Я — математик. Дальнейшая жизнь вундеркинда | страница 8



При изучении теории интеграла Лебега последовательно переходят от меры (т. е. длины) изолированных интервалов к мере более сложных множеств, состоящих из бесконечной последовательности интервалов, и далее к мере еще более сложных множеств, которые (так же как и совокупность точек, не принадлежащих к нашему множеству) можно сколь угодно точно приблизить такой последовательностью интервалов. Аккуратное изложение этой теории требует знания высшей математики, но не содержит никаких особенно длинных математических преобразований или запутанных логических построений. Для нас здесь существенно только то, что Лебег сумел разумным образом распространить понятие длины (т. е. меры) со случая отдельного интервала на случай наиболее сложных точечных множеств, для которых это понятие оказывается еще имеющим смысл.

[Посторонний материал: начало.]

-- pv_equiv track=rewrite | github.com/devilshadow04/heyyy | codelearn/001. GroupedBits.py | groupedBits
-- ===== SOURCE A (Python) =====
-- def dec_to_bin(n):
--     if n == 0:
--         return '0'
--     if n == 1:
--         return '1'
--     else:
--         return str(dec_to_bin(n//2)) + str(n % 2)
--
-- def groupedBits(n):
--     bin = list(dec_to_bin(n))
--     count = 0
--
--     if n == 1:
--         count = 1
--     if n > 1:
--         if int(bin[0]) == 1:
--             count += 1
--         for i in range(len(bin)-1):
--             if int(bin[i]) == 0 and int(bin[i + 1]) == 1:
--                 count += 1
--     return count
-- ===== SOURCE B (Python) =====
-- def groupedBits(n):
--     count = 0
--     while n:
--         if n & 1 and not (n >> 1) & 1:
--             count += 1
--         n >>= 1
--     return count
-- ===== Notes on version B (the rewrite author's own statement) =====
-- stated objective: alternative
-- what changed: B drops the recursive binary-string construction and the index-by-index 0-to-1 transition scan entirely and instead counts, in one bitwise while-loop over n itself, the positions where a set bit is followed by a clear bit (the top bit of each run of consecutive 1s).
import Mathlib
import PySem

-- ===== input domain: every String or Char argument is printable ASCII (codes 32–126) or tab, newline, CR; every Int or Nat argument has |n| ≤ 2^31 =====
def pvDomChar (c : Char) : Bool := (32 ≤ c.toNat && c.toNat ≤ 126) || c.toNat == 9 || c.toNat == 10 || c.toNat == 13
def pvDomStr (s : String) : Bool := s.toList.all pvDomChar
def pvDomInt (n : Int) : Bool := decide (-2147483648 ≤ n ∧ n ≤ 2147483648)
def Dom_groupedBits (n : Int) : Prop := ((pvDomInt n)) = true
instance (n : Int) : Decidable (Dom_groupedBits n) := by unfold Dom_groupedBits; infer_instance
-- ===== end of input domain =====

-- B replaces A's recursive binary-string construction and 0→1 transition scan by a direct
-- bitwise loop counting the top bit of each run of consecutive 1s (objective: alternative — no string is built).

-- ===== PORT A =====
-- dec_to_bin: builds the binary string by recursion on n//2.  For n < 0 the Python recursion
-- never terminates (RecursionError); the `n < 0` branch is only a totality guard, unreachable
-- under Pre_ (such n are excluded there).
def decToBin (n : Int) : List Char :=
  if n = 0 then ['0']
  else if n = 1 then ['1']
  else if n < 0 then []
  else decToBin (PySem.Int.floordiv n 2) ++ PySem.Int.toChars (PySem.Int.mod n 2)
termination_by n.toNat
decreasing_by
  rename_i h0 h1 h2
  rw [PySem.Int.floordiv_eq_ediv_of_pos (by omega)]
  omega

-- int(bin[i]) on a one-character string; bin holds only digit chars, so the .getD 0 fallback
-- (Python's ValueError) is unreachable on the scanned strings.
def cInt (c : Char) : Int := (PySem.Int.ofChars? [c]).getD 0

-- the `for i in range(len(bin)-1)` transition loop of A, on the fixed list s
def aLoop (s : List Char) (init : Int) : Int :=
  (List.range (s.length - 1)).foldl
    (fun (count : Int) (i : Nat) =>
      if cInt (PySem.List.pyGetD s (i : Int) ' ') = 0 ∧
         cInt (PySem.List.pyGetD s ((i : Int) + 1) ' ') = 1
      then count + 1 else count) init

-- A's two `if n == 1` / `if n > 1` tests are mutually exclusive, transcribed as the if-chain.
-- Indexing uses pyGetD with an unreachable default: every scanned index is in range.
def groupedBits (n : Int) : Int :=
  let bin := decToBin n
  if n = 1 then 1
  else if 1 < n then
    aLoop bin (if cInt (PySem.List.pyGetD bin 0 ' ') = 1 then 1 else 0)
  else 0

-- ===== PORT B =====
-- the `while n:` loop of Source B; `n & 1` truthy ↔ n % 2 ≠ 0, `(n >> 1) & 1` falsy ↔ (n//2) % 2 = 0
-- (>> 1 is exactly floor division by 2).  For n < 0 the Python loop never terminates; the
-- `n < 0` branch is only a totality guard, unreachable under Pre_.
def altLoop (n : Int) (count : Int) : Int :=
  if n = 0 then count
  else if n < 0 then count
  else altLoop (PySem.Int.floordiv n 2)
    (if PySem.Int.mod n 2 ≠ 0 ∧ PySem.Int.mod (PySem.Int.floordiv n 2) 2 = 0
     then count + 1 else count)
termination_by n.toNat
decreasing_by
  rename_i h0 h1
  rw [PySem.Int.floordiv_eq_ediv_of_pos (by omega)]
  omega

def groupedBits_alt (n : Int) : Int := altLoop n 0

-- ===== PRECONDITION & SPEC =====
-- Pre_ excludes n < 0, on which BOTH Pythons diverge (A: infinite recursion in dec_to_bin,
-- B: `while n` with n >> 1 stuck at -1); A returns on every n ≥ 0.
def Pre_groupedBits (n : Int) : Prop := 0 ≤ n
instance (n : Int) : Decidable (Pre_groupedBits n) := by unfold Pre_groupedBits; infer_instance
def pvWitness_groupedBits : Int := (5)
def Spec_groupedBits (n : Int) (out : Int) : Prop := out = groupedBits_alt n
instance (n : Int) (out : Int) : Decidable (Spec_groupedBits n out) := by unfold Spec_groupedBits; infer_instance

-- ===== CLAIM (what is proved, stated in full; the proofs are below) =====
def Claim_equal_groupedBits : Prop := ∀ (n : Int), Dom_groupedBits n → Pre_groupedBits n → Spec_groupedBits n (groupedBits n)

-- ===== LEMMAS AND PROOFS =====

-- the digit appended by dec_to_bin
theorem toChars_mod_two (n : Int) (_h : 0 ≤ n) :
    PySem.Int.toChars (PySem.Int.mod n 2) =
      [if PySem.Int.mod n 2 = 1 then '1' else '0'] := by
  rw [PySem.Int.mod_eq_emod_of_pos (by omega)]
  have h2 : n % 2 = 0 ∨ n % 2 = 1 := by omega
  rcases h2 with h2 | h2 <;> rw [h2] <;> decide

theorem decToBin_ne_nil (n : Int) (h : 0 ≤ n) : decToBin n ≠ [] := by
  rw [decToBin]
  split_ifs with h0 h1 h2
  · simp
  · simp
  · omega
  · rw [toChars_mod_two n h]; simp

-- unfolding dec_to_bin for n ≥ 2
theorem decToBin_step (n : Int) (h : 2 ≤ n) :
    decToBin n = decToBin (PySem.Int.floordiv n 2) ++
      [if PySem.Int.mod n 2 = 1 then '1' else '0'] := by
  conv_lhs => rw [decToBin]
  rw [if_neg (show ¬n = 0 by omega), if_neg (show ¬n = 1 by omega),
      if_neg (show ¬n < 0 by omega), toChars_mod_two n (by omega)]

theorem decToBin_head (n : Int) (h : 1 ≤ n) :
    PySem.List.pyGetD (decToBin n) 0 ' ' = '1' := by
  have key : ∀ k : Nat, ∀ n : Int, 1 ≤ n → n.toNat = k →
      PySem.List.pyGetD (decToBin n) 0 ' ' = '1' := by
    intro k
    induction k using Nat.strong_induction_on with
    | _ k ih =>
      intro n h1 hk
      by_cases hone : n = 1
      · subst hone; rw [decToBin]; decide
      have h2 : 2 ≤ n := by omega
      rw [decToBin_step n h2]
      have hm : 1 ≤ PySem.Int.floordiv n 2 := by
        rw [PySem.Int.floordiv_eq_ediv_of_pos (by omega)]; omega
      have hlt : (PySem.Int.floordiv n 2).toNat < k := by
        rw [PySem.Int.floordiv_eq_ediv_of_pos (by omega)]; omega
      have hih := ih _ hlt (PySem.Int.floordiv n 2) hm rfl
      have hne := decToBin_ne_nil (PySem.Int.floordiv n 2) (by omega)
      rw [PySem.List.pyGetD_zero] at hih ⊢
      simp only [List.getD_eq_getElem?_getD] at hih ⊢
      rwa [List.getElem?_append_left (by
        have := List.length_pos_iff.mpr hne; omega)]
  exact key n.toNat n h rfl

theorem decToBin_last (n : Int) (h : 0 ≤ n) :
    (decToBin n).getLast? = some (if PySem.Int.mod n 2 = 1 then '1' else '0') := by
  by_cases h0 : n = 0
  · subst h0
    have hm : PySem.Int.mod (0 : Int) 2 = 0 := by
      rw [PySem.Int.mod_eq_emod_of_pos (by omega)]; decide
    rw [decToBin, hm]; decide
  by_cases h1 : n = 1
  · subst h1
    have hm : PySem.Int.mod (1 : Int) 2 = 1 := by
      rw [PySem.Int.mod_eq_emod_of_pos (by omega)]; decide
    rw [decToBin, hm]; decide
  rw [decToBin_step n (by omega), List.getLast?_concat]

theorem cInt_one : cInt '1' = 1 := by decide
theorem cInt_zero : cInt '0' = 0 := by decide

-- splitting off the last index of A's transition loop
theorem aLoop_concat (s : List Char) (b c : Char) (hs : s.getLast? = some c) (init : Int) :
    aLoop (s ++ [b]) init =
      (if cInt c = 0 ∧ cInt b = 1 then aLoop s init + 1 else aLoop s init) := by
  have hne : s ≠ [] := by intro hnil; rw [hnil] at hs; simp at hs
  have hlen : 1 ≤ s.length := List.length_pos_iff.mpr hne
  unfold aLoop
  have hL : (s ++ [b]).length - 1 = (s.length - 1) + 1 := by simp; omega
  rw [hL, List.range_succ, List.foldl_append]
  have hpre : ∀ (acc : Int), ∀ i ∈ List.range (s.length - 1),
      (if cInt (PySem.List.pyGetD (s ++ [b]) (i : Int) ' ') = 0 ∧
          cInt (PySem.List.pyGetD (s ++ [b]) ((i : Int) + 1) ' ') = 1
       then acc + 1 else acc) =
      (if cInt (PySem.List.pyGetD s (i : Int) ' ') = 0 ∧
          cInt (PySem.List.pyGetD s ((i : Int) + 1) ' ') = 1
       then acc + 1 else acc) := by
    intro acc i hi
    rw [List.mem_range] at hi
    have g1 : PySem.List.pyGetD (s ++ [b]) (i : Int) ' ' = PySem.List.pyGetD s (i : Int) ' ' := by
      rw [PySem.List.pyGetD_natCast, PySem.List.pyGetD_natCast]
      simp only [List.getD_eq_getElem?_getD]
      rw [List.getElem?_append_left (by omega)]
    have g2 : PySem.List.pyGetD (s ++ [b]) ((i : Int) + 1) ' '
        = PySem.List.pyGetD s ((i : Int) + 1) ' ' := by
      have hcast : ((i : Int) + 1) = ((i + 1 : Nat) : Int) := by push_cast; ring
      rw [hcast, PySem.List.pyGetD_natCast, PySem.List.pyGetD_natCast]
      simp only [List.getD_eq_getElem?_getD]
      rw [List.getElem?_append_left (by omega)]
    rw [g1, g2]
  -- the final index s.length - 1 reads the old last char and the new char b
  have e1 : PySem.List.pyGetD (s ++ [b]) (((s.length - 1 : Nat) : Int)) ' ' = c := by
    rw [PySem.List.pyGetD_natCast]
    simp only [List.getD_eq_getElem?_getD]
    rw [List.getElem?_append_left (by omega)]
    rw [List.getLast?_eq_getElem?] at hs
    simp [hs]
  have e2 : PySem.List.pyGetD (s ++ [b]) (((s.length - 1 : Nat) : Int) + 1) ' ' = b := by
    have hcast : (((s.length - 1 : Nat) : Int) + 1) = ((s.length : Nat) : Int) := by
      push_cast [hlen]; omega
    rw [hcast, PySem.List.pyGetD_natCast]
    simp only [List.getD_eq_getElem?_getD]
    rw [List.getElem?_append_right (by omega)]
    simp
  simp only [List.foldl_cons, List.foldl_nil]
  rw [e1, e2]
  have hcong : (List.range (s.length - 1)).foldl
      (fun (count : Int) (i : Nat) =>
        if cInt (PySem.List.pyGetD (s ++ [b]) (i : Int) ' ') = 0 ∧
           cInt (PySem.List.pyGetD (s ++ [b]) ((i : Int) + 1) ' ') = 1
        then count + 1 else count) init =
      (List.range (s.length - 1)).foldl
      (fun (count : Int) (i : Nat) =>
        if cInt (PySem.List.pyGetD s (i : Int) ' ') = 0 ∧
           cInt (PySem.List.pyGetD s ((i : Int) + 1) ' ') = 1
        then count + 1 else count) init :=
    PySem.List.foldl_congr_mem _ _ _ _ (fun acc i hi => hpre acc i hi)
  rw [hcong]

-- for n ≥ 1 the leading digit is 1, so A's value is the transition loop started at 1
theorem groupedBits_pos (n : Int) (h : 1 ≤ n) :
    groupedBits n = aLoop (decToBin n) 1 := by
  by_cases h1 : n = 1
  · subst h1
    have hd : decToBin 1 = ['1'] := by rw [decToBin]; norm_num
    simp [groupedBits, hd, aLoop]
  · simp only [groupedBits]
    rw [if_neg h1, if_pos (show 1 < n by omega), decToBin_head n h, cInt_one, if_pos rfl]

theorem A_rec (n : Int) (h : 2 ≤ n) :
    groupedBits n = groupedBits (PySem.Int.floordiv n 2) +
      (if PySem.Int.mod n 2 = 1 ∧ PySem.Int.mod (PySem.Int.floordiv n 2) 2 = 0
       then 1 else 0) := by
  have hm : 1 ≤ PySem.Int.floordiv n 2 := by
    rw [PySem.Int.floordiv_eq_ediv_of_pos (by omega)]; omega
  rw [groupedBits_pos n (by omega), groupedBits_pos _ hm]
  rw [decToBin_step n h,
      aLoop_concat _ _ _ (decToBin_last (PySem.Int.floordiv n 2) (by omega)) 1]
  have ef : PySem.Int.floordiv n 2 = n / 2 := PySem.Int.floordiv_eq_ediv_of_pos (by omega)
  have em : PySem.Int.mod n 2 = n % 2 := PySem.Int.mod_eq_emod_of_pos (by omega)
  have em2 : PySem.Int.mod (PySem.Int.floordiv n 2) 2 = PySem.Int.floordiv n 2 % 2 :=
    PySem.Int.mod_eq_emod_of_pos (by omega)
  rw [em, em2, ef]
  have h1 : n % 2 = 0 ∨ n % 2 = 1 := by omega
  have h2 : n / 2 % 2 = 0 ∨ n / 2 % 2 = 1 := by omega
  rcases h1 with h1 | h1 <;> rcases h2 with h2 | h2 <;>
    simp [h1, h2, cInt_zero, cInt_one]

-- the terminal cases of B's loop
theorem altLoop_zero (n : Int) (h : n = 0 ∨ n < 0) : altLoop n 0 = 0 := by
  rw [altLoop]
  rcases h with h | h
  · rw [if_pos h]
  · by_cases h0 : n = 0
    · rw [if_pos h0]
    · rw [if_neg h0, if_pos h]

-- the accumulator of B's loop is additive
theorem altLoop_acc (n : Int) (c : Int) : altLoop n c = c + altLoop n 0 := by
  have key : ∀ k : Nat, ∀ n : Int, n.toNat = k → ∀ c : Int,
      altLoop n c = c + altLoop n 0 := by
    intro k
    induction k using Nat.strong_induction_on with
    | _ k ih =>
      intro n hk c
      by_cases h0 : n = 0
      · conv_lhs => rw [altLoop]
        rw [if_pos h0, altLoop_zero n (Or.inl h0)]; ring
      by_cases h1 : n < 0
      · conv_lhs => rw [altLoop]
        rw [if_neg h0, if_pos h1, altLoop_zero n (Or.inr h1)]; ring
      have hlt : (PySem.Int.floordiv n 2).toNat < k := by
        rw [PySem.Int.floordiv_eq_ediv_of_pos (by omega)]; omega
      have ihr := ih _ hlt (PySem.Int.floordiv n 2) rfl
      conv_lhs => rw [altLoop]
      conv_rhs => rw [altLoop]
      rw [if_neg h0, if_neg h1, if_neg h0, if_neg h1]
      split_ifs with hcond
      · rw [ihr (c + 1), ihr (0 + 1)]; ring
      · rw [ihr c]
  exact key n.toNat n rfl c

theorem B_rec (n : Int) (h : 1 ≤ n) :
    groupedBits_alt n =
      (if PySem.Int.mod n 2 = 1 ∧ PySem.Int.mod (PySem.Int.floordiv n 2) 2 = 0
       then 1 else 0) + groupedBits_alt (PySem.Int.floordiv n 2) := by
  unfold groupedBits_alt
  conv_lhs => rw [altLoop]
  rw [if_neg (show ¬n = 0 by omega), if_neg (show ¬n < 0 by omega), altLoop_acc]
  have em : PySem.Int.mod n 2 = n % 2 := PySem.Int.mod_eq_emod_of_pos (by omega)
  rw [em]
  have h1 : n % 2 = 0 ∨ n % 2 = 1 := by omega
  rcases h1 with h1 | h1 <;> rw [h1] <;> split_ifs <;> simp_all

theorem main_eq (n : Int) (h : 0 ≤ n) : groupedBits n = groupedBits_alt n := by
  have key : ∀ k : Nat, ∀ n : Int, 0 ≤ n → n.toNat = k →
      groupedBits n = groupedBits_alt n := by
    intro k
    induction k using Nat.strong_induction_on with
    | _ k ih =>
      intro n h0 hk
      by_cases hz : n = 0
      · subst hz
        have hd : decToBin 0 = ['0'] := by rw [decToBin]; norm_num
        simp [groupedBits, groupedBits_alt, altLoop_zero 0 (Or.inl rfl)]
      by_cases ho : n = 1
      · subst ho
        rw [groupedBits_pos 1 (by omega), B_rec 1 (by omega)]
        have hd : decToBin 1 = ['1'] := by rw [decToBin]; norm_num
        have e1 : PySem.Int.mod (1 : Int) 2 = 1 := by
          rw [PySem.Int.mod_eq_emod_of_pos (by omega)]; decide
        have e2 : PySem.Int.floordiv (1 : Int) 2 = 0 := by
          rw [PySem.Int.floordiv_eq_ediv_of_pos (by omega)]; decide
        have e3 : PySem.Int.mod (0 : Int) 2 = 0 := by
          rw [PySem.Int.mod_eq_emod_of_pos (by omega)]; decide
        rw [hd, e1, e2, e3]
        simp [aLoop, groupedBits_alt, altLoop_zero 0 (Or.inl rfl)]
      have h2 : 2 ≤ n := by omega
      have hm0 : 0 ≤ PySem.Int.floordiv n 2 := by
        rw [PySem.Int.floordiv_eq_ediv_of_pos (by omega)]; omega
      have hlt : (PySem.Int.floordiv n 2).toNat < k := by
        rw [PySem.Int.floordiv_eq_ediv_of_pos (by omega)]; omega
      rw [A_rec n h2, B_rec n (by omega), ih _ hlt _ hm0 rfl]
      ring
  exact key n.toNat n h rfl

-- ===== VERDICT (by name: the statement is the Claim_ definition above) =====
theorem groupedBits_spec : Claim_equal_groupedBits := by
  intro n _ hpre
  unfold Spec_groupedBits
  exact main_eq n hpre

Харди умер несколько лет тому назад[10]; его более молодой коллега и неизменный товарищ по работе Дж. Е. Литлвуд, с которым мне тоже приходилось работать, еще жив. В то время, о котором я сейчас рассказываю, Литлвуд казался просто одним из многих блестящих молодых людей; позднее, познакомившись с ним поближе, я узнал, что он замечательный альпинист и еще более замечательный математик. Небольшого роста, плотный, мускулистый, как и пристало настоящему спортсмену, Литлвуд и в математике и в альпинизме отличался неистощимым запасом сил и безупречным мастерством.

За долгие годы творческого содружества роли Харди и Литлвуда определились вполне четко: оригинальность замыслов и ясность мысли шли от Харди, непреклонное упорство и неустанная энергия — от Литлвуда. Интересно, что из них двоих Литлвуд был гораздо менее заметен, чем Харди. Однажды произошел такой случай. Литлвуд приехал в Геттинген к Эдмунду Ландау. Увидев его, этот баловень судьбы и математики со свойственной ему непосредственностью воскликнул: «Так, значит, Вы на самом деле существуете! А я-то думал, что это псевдоним, которым Харди подписывает свои работы, когда считает, что они недостаточно хороши для него».

Немного позднее, в этом же академическом году, Ландау и Давид Гильберт стали моими учителями; это произошло весной 1914 года, когда я перед самым началом первой мировой войны перебрался в Геттинген. Ландау родился в богатой еврейской семье, где многие поколения мужчин занимались банковским делом. В детстве он тоже был чем-то вроде вундеркинда. Его воспитывали в обстановке изысканной роскоши, и он с раннего возраста привык пользоваться всеми благами жизни, которые можно получить за деньги. Этот миниатюрный человек с совершенно недисциплинированным умом и внешностью херувима — маленькие стоящие торчком усики не нарушали общего впечатления — всегда казался чуточку не на месте в этом грубом мире. Если кто-нибудь спрашивал, как отыскать в Геттингене его дом, он совершенно спокойно говорил: «Нет ничего проще. Это самый красивый дом в городе».